HOW TO COMPLETE THIS TASK ▸ Which lines of the data include the string "input"? List them all.

DATA LISTING ▸
=-=-=
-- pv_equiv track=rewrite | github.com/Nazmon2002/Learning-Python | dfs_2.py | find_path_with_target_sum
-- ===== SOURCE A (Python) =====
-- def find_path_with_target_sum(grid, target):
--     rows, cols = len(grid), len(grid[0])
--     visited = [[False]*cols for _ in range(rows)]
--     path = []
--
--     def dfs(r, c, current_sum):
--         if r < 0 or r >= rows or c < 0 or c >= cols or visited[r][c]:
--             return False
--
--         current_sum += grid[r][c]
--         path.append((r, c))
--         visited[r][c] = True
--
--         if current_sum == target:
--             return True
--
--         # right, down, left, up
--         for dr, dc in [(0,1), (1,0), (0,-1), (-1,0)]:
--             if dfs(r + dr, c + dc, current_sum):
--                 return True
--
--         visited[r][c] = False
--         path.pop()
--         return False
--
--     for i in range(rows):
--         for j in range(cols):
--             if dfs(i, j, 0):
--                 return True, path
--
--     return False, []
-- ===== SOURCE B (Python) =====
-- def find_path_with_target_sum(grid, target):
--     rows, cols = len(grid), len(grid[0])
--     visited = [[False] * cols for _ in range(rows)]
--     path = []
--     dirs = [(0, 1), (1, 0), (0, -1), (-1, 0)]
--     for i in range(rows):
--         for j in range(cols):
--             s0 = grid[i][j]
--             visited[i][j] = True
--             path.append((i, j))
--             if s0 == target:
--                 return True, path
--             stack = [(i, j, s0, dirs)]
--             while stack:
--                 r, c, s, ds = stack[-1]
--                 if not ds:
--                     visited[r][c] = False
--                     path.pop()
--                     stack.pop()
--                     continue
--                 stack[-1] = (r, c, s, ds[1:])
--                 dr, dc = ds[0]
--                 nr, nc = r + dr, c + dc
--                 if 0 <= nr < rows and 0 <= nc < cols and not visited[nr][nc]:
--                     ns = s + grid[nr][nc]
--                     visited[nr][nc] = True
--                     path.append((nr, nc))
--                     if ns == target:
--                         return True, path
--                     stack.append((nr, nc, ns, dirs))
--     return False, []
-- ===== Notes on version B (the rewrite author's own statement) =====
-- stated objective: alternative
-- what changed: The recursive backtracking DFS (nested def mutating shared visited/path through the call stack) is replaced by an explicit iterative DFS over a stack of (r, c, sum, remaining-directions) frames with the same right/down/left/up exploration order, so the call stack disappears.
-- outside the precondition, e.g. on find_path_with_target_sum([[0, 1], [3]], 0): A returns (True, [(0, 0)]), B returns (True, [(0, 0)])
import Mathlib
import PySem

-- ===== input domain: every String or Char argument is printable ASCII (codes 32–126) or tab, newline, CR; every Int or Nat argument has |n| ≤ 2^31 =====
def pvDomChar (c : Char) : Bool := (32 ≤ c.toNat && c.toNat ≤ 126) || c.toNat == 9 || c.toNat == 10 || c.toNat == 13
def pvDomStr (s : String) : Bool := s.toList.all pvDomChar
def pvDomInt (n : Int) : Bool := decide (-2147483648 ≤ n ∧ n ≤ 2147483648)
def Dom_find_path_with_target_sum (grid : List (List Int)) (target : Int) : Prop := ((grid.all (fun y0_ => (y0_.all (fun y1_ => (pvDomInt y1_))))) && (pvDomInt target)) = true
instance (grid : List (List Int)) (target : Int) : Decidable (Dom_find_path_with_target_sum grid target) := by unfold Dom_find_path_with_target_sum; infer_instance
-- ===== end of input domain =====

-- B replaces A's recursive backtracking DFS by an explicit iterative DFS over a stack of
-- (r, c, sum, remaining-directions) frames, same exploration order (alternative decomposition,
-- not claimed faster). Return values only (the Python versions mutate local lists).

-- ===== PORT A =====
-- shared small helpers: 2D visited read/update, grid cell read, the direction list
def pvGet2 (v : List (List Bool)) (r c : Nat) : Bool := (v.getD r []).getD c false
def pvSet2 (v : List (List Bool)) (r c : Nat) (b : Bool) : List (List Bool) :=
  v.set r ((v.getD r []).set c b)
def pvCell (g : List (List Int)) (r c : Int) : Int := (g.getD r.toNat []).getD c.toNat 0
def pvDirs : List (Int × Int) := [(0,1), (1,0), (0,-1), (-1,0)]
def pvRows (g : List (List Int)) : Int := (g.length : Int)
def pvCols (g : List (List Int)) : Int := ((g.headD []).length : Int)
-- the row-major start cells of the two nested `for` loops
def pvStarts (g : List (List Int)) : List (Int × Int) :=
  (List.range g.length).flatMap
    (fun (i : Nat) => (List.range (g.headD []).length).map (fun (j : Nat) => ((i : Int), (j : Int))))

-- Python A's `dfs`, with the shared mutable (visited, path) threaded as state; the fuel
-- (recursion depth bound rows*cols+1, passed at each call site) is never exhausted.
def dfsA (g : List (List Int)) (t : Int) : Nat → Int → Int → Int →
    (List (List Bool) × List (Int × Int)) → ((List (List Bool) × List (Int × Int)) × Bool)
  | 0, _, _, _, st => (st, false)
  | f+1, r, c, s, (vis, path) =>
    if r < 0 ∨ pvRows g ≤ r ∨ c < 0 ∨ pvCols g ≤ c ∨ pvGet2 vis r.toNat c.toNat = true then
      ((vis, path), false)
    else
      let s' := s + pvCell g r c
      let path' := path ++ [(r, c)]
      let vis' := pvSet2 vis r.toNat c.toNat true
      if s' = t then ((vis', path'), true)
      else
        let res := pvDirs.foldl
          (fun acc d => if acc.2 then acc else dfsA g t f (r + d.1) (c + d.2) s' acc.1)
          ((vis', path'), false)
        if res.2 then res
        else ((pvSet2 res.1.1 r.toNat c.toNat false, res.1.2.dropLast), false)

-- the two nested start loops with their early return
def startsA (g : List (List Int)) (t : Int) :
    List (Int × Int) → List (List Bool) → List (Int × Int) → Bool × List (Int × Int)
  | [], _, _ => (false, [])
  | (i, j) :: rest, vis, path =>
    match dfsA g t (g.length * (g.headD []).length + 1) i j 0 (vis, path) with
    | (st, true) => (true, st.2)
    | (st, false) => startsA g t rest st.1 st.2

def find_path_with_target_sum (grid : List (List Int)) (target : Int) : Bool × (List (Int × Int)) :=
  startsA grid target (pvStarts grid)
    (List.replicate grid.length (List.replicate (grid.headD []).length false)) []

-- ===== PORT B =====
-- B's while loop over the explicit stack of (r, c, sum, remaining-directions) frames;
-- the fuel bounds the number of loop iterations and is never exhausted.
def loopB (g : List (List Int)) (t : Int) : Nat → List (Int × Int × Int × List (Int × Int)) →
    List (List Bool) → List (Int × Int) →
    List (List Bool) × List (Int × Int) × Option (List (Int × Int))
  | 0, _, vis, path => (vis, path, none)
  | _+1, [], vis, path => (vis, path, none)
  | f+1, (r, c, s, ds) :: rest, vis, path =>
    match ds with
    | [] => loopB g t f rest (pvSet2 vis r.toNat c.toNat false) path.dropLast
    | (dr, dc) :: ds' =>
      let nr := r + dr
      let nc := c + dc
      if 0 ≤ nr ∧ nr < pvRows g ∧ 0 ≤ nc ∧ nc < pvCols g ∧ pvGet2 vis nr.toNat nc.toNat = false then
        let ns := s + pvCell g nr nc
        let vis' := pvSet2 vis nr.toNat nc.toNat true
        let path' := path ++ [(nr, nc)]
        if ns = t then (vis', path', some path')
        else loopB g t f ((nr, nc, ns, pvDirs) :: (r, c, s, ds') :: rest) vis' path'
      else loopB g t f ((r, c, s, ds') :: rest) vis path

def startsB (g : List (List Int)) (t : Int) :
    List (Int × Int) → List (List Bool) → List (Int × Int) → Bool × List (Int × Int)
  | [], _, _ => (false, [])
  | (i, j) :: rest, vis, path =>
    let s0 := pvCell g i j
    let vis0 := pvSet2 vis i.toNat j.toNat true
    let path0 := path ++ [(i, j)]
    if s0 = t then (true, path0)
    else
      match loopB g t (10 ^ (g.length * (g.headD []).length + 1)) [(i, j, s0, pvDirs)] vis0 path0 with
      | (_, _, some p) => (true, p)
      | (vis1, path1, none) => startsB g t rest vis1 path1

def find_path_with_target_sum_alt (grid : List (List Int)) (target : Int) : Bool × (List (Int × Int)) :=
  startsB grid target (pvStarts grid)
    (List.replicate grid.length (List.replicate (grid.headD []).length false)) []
=-=-=
EXERCISE RESULT ▸
-- ===== input domain: every String or Char argument is printable ASCII (codes 32–126) or tab, newline, CR; every Int or Nat argument has |n| ≤ 2^31 =====
-- ===== end of input domain =====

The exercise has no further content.